● WHAT IS REQUIRED
From the records below, extract only the lines running from the line with "-- pv_equiv track=rewrite | github.com/jiji7879/AdventOfCode2024" to the line with "cheatPaths = []", both lines included, reproducing them exactly.

• • • • • • •

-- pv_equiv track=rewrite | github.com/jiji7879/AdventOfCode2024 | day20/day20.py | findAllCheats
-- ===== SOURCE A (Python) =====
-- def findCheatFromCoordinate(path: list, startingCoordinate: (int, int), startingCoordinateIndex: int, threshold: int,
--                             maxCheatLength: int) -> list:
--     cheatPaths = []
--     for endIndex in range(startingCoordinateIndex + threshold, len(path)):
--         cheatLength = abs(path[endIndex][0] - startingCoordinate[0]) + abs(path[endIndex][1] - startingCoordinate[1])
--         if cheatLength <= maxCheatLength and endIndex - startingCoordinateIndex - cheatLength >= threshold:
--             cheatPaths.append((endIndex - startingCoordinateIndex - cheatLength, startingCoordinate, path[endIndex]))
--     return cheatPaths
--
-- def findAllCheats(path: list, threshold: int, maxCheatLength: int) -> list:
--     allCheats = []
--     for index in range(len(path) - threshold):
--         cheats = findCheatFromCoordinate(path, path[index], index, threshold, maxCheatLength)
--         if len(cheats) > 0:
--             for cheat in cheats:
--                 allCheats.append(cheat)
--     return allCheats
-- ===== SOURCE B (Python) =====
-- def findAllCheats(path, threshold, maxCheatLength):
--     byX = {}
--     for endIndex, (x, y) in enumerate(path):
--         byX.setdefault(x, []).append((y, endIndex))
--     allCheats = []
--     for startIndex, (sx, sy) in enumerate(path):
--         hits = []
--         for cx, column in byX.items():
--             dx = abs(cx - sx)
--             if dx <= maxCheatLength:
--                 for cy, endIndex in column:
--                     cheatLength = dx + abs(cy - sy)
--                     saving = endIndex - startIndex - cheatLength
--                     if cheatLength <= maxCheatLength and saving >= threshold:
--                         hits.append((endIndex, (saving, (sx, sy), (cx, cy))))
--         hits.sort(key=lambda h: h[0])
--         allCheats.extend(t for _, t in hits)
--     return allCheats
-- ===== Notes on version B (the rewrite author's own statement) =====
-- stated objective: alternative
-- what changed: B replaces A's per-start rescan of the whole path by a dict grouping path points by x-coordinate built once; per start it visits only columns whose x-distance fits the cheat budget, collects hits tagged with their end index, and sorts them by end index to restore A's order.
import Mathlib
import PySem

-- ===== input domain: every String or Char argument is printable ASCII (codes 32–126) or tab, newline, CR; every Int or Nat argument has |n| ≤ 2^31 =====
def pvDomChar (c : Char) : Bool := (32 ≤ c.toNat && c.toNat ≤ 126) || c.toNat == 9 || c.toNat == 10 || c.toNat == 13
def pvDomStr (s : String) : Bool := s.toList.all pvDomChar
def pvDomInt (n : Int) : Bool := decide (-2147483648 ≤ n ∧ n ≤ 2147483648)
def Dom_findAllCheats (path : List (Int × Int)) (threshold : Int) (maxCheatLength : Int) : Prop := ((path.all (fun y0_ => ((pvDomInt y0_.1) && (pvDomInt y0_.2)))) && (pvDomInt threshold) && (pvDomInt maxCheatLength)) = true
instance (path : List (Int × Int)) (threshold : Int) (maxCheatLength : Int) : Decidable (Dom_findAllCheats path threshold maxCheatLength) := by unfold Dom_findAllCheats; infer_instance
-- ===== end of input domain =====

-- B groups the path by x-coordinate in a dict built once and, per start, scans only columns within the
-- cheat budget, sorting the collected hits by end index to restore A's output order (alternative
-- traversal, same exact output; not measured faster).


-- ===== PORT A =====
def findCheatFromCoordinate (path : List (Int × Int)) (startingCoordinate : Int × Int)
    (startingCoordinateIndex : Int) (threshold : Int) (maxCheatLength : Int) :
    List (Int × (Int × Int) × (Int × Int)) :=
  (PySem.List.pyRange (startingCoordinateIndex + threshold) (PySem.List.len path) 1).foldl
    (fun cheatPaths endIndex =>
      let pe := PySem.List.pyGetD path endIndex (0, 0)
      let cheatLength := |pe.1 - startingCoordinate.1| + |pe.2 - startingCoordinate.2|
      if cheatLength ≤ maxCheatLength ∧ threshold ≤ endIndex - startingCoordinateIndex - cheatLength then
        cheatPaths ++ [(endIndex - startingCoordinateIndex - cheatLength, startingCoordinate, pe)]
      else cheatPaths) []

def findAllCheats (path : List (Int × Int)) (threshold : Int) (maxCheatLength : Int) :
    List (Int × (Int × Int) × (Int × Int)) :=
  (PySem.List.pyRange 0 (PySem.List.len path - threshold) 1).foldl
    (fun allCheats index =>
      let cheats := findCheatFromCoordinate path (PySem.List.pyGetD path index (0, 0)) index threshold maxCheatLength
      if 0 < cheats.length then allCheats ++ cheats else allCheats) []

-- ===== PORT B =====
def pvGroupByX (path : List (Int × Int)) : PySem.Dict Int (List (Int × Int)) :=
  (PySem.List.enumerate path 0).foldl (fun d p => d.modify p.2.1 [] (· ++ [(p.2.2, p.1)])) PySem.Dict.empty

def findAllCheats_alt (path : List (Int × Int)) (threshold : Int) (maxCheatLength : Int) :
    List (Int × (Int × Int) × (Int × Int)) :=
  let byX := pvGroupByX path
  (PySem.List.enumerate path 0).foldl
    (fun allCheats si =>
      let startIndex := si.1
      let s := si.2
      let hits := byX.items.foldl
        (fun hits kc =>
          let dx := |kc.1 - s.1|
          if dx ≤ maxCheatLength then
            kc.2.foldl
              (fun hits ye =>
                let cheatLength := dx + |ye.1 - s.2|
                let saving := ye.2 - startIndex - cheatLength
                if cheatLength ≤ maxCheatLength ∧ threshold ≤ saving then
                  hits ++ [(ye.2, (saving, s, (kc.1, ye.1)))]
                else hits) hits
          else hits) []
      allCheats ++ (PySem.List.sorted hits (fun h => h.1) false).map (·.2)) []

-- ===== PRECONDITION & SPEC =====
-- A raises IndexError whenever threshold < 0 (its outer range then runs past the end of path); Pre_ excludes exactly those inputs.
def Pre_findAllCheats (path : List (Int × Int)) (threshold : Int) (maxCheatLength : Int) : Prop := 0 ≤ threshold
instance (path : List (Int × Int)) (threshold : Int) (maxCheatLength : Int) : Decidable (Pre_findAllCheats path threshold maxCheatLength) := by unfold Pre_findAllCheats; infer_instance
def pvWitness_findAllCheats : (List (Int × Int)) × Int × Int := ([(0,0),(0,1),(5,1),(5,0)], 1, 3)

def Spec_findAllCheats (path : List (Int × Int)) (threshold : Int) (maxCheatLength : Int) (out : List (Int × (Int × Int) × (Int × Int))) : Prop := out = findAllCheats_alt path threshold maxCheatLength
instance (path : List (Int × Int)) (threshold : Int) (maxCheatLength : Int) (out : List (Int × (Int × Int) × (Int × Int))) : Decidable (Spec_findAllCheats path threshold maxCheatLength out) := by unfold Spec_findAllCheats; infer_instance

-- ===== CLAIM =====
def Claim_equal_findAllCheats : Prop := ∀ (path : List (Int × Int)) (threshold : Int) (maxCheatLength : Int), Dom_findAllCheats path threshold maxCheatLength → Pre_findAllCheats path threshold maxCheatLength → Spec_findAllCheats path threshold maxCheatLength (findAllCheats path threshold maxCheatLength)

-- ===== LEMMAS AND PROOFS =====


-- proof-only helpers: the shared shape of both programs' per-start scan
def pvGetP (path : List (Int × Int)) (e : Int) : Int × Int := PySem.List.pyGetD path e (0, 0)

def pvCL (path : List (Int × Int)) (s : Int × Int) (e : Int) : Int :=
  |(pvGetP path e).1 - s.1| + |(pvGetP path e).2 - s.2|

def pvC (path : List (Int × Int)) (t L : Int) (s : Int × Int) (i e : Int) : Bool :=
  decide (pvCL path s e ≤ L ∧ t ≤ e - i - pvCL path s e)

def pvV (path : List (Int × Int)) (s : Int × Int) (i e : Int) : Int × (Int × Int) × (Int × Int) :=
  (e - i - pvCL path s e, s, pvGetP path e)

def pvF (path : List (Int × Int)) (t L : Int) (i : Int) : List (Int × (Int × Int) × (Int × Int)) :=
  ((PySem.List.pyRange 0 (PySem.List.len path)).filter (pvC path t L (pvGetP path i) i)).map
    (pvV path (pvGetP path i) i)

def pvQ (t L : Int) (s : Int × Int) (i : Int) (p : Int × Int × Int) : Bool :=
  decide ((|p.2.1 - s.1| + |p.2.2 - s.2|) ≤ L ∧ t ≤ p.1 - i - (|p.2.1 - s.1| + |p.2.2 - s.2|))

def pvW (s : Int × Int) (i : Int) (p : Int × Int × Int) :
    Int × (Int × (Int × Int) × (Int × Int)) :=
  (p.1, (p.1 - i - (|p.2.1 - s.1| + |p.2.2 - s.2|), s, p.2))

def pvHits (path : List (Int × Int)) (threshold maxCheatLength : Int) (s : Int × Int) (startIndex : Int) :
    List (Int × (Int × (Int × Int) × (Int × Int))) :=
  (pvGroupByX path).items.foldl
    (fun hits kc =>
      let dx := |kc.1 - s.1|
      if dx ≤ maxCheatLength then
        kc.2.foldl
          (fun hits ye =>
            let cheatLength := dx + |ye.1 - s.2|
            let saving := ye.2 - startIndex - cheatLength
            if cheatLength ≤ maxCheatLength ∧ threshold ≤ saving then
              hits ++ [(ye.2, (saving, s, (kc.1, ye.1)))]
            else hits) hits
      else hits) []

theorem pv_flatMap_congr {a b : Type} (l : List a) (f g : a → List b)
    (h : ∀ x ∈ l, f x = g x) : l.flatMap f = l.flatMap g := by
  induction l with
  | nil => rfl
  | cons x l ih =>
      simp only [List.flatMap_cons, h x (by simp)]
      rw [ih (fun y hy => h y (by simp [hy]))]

• • • • • • •

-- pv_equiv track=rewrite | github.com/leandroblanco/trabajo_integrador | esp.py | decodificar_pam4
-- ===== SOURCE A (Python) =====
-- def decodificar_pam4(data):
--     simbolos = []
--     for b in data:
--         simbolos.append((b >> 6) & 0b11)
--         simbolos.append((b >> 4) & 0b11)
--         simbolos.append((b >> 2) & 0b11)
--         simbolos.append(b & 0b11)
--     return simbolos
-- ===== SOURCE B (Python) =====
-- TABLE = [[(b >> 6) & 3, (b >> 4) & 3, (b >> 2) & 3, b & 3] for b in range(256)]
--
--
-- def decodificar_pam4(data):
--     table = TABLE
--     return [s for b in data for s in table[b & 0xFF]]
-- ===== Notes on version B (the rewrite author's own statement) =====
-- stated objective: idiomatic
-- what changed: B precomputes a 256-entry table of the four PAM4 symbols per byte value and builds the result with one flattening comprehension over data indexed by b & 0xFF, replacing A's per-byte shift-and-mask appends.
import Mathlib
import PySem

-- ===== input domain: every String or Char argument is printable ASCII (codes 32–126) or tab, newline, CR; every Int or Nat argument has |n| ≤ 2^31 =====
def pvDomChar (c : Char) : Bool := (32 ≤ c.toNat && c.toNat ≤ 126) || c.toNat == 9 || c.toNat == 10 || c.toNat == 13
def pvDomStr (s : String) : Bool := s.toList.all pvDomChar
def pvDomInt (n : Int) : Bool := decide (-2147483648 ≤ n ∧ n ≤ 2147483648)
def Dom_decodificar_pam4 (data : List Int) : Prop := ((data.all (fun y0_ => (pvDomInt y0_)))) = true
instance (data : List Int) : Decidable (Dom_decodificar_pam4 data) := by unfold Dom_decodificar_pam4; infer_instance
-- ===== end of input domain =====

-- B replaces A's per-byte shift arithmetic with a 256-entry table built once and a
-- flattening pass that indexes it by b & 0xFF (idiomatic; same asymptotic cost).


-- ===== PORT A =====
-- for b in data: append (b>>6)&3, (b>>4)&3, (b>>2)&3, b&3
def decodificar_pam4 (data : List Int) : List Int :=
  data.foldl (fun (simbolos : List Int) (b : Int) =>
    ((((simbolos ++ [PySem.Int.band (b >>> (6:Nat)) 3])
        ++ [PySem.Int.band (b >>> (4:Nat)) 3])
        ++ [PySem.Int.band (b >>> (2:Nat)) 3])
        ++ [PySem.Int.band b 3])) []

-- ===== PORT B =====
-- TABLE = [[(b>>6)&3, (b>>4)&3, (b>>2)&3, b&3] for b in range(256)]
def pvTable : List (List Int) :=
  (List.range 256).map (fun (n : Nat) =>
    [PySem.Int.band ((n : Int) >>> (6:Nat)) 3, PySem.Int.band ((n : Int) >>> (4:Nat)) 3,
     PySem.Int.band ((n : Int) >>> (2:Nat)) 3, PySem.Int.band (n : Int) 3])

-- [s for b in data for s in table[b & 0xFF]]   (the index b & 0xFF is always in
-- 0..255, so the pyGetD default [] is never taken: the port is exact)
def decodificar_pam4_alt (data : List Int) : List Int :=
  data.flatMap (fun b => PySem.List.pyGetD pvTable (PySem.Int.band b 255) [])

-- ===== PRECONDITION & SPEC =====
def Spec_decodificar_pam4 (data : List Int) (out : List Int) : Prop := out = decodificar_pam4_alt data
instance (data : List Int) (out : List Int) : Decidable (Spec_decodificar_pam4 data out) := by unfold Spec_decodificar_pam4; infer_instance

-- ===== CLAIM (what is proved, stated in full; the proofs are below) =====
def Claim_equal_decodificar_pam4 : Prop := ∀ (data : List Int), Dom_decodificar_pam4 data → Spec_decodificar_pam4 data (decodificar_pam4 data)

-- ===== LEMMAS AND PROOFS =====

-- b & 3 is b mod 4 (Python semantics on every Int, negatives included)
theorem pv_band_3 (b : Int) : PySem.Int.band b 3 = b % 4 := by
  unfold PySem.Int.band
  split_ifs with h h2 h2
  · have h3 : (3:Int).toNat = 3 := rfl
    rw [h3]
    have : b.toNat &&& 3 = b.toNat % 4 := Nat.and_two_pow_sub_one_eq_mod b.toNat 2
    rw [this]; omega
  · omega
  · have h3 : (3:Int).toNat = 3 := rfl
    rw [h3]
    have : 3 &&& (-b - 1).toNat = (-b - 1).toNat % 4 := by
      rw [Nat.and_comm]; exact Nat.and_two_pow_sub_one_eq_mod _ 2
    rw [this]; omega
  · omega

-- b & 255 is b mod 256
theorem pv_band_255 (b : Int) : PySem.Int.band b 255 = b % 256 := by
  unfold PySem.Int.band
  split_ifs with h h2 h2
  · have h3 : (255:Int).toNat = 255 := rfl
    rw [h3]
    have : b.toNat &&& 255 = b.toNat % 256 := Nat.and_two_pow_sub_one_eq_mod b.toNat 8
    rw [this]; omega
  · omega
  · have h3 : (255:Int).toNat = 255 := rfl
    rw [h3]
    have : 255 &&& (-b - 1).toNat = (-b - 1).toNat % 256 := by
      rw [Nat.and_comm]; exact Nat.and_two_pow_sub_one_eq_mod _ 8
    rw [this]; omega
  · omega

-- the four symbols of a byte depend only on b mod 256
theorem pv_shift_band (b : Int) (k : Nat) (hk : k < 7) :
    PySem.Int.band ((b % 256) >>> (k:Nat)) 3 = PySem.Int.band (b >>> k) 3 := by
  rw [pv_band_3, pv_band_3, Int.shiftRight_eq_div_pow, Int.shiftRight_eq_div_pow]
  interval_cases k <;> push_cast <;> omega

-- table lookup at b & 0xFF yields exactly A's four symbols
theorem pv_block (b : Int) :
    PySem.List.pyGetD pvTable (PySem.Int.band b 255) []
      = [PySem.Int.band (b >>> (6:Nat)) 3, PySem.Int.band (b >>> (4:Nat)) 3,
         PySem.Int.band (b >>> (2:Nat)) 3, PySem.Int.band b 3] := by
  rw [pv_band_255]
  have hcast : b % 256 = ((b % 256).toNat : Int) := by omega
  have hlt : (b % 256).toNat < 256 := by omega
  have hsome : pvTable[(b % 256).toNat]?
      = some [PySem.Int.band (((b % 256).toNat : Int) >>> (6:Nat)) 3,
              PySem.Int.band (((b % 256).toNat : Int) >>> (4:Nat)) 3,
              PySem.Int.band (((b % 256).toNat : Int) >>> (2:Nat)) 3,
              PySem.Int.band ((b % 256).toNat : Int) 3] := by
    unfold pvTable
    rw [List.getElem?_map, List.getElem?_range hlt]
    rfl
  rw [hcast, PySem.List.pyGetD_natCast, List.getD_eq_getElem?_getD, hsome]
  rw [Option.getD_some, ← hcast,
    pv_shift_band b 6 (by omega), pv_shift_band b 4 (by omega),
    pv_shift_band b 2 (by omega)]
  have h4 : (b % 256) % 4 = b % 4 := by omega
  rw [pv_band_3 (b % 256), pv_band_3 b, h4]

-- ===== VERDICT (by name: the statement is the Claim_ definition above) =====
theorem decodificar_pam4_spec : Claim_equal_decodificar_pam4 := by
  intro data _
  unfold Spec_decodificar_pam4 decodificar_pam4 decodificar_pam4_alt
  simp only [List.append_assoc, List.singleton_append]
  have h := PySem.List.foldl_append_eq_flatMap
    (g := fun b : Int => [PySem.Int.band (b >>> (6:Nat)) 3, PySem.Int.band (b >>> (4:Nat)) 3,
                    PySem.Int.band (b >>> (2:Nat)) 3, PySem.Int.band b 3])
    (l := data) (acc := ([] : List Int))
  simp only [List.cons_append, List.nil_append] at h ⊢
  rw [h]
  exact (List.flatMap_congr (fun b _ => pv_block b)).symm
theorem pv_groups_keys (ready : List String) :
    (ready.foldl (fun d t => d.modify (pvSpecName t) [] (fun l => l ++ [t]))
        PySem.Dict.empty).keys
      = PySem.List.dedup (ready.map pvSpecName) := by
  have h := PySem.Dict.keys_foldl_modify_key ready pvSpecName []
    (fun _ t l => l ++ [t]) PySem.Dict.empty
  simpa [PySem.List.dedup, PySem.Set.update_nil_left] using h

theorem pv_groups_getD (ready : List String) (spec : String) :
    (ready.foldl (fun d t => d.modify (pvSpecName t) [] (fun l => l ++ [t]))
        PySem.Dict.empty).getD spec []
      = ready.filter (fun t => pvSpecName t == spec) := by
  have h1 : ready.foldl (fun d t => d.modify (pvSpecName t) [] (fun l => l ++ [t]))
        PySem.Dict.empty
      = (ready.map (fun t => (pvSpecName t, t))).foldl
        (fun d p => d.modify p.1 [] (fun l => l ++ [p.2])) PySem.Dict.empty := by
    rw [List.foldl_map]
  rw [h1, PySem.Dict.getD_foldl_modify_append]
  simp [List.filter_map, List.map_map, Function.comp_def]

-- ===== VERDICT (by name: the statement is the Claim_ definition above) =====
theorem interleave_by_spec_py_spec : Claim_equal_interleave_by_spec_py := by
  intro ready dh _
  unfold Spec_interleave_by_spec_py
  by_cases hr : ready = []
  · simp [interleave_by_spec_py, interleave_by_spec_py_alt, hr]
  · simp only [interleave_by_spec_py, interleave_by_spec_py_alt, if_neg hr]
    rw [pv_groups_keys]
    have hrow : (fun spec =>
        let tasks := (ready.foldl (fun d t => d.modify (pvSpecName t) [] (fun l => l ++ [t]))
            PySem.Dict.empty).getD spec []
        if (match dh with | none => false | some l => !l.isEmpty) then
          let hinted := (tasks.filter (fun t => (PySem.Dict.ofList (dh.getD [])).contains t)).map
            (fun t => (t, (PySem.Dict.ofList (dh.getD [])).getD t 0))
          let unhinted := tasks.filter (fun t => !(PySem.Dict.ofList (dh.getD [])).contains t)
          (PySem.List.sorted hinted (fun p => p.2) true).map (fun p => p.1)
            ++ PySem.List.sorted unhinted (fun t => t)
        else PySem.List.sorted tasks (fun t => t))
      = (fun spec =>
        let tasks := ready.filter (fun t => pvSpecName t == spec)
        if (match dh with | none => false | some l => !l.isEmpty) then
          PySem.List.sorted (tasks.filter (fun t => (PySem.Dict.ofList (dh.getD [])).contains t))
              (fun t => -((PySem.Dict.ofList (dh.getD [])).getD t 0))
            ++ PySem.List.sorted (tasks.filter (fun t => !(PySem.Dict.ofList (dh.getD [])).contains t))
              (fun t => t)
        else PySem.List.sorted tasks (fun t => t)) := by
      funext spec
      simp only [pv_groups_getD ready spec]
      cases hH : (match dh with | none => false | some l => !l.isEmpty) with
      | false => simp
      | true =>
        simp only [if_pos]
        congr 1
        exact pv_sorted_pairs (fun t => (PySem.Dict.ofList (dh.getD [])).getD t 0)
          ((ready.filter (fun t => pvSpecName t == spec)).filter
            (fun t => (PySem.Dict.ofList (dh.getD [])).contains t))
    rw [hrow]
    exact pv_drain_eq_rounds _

• • • • • • •

● ANSWER SPACE
-- pv_equiv track=rewrite | github.com/jiji7879/AdventOfCode2024 | day20/day20.py | findAllCheats
-- ===== SOURCE A (Python) =====
-- def findCheatFromCoordinate(path: list, startingCoordinate: (int, int), startingCoordinateIndex: int, threshold: int,
--                             maxCheatLength: int) -> list:
--     cheatPaths = []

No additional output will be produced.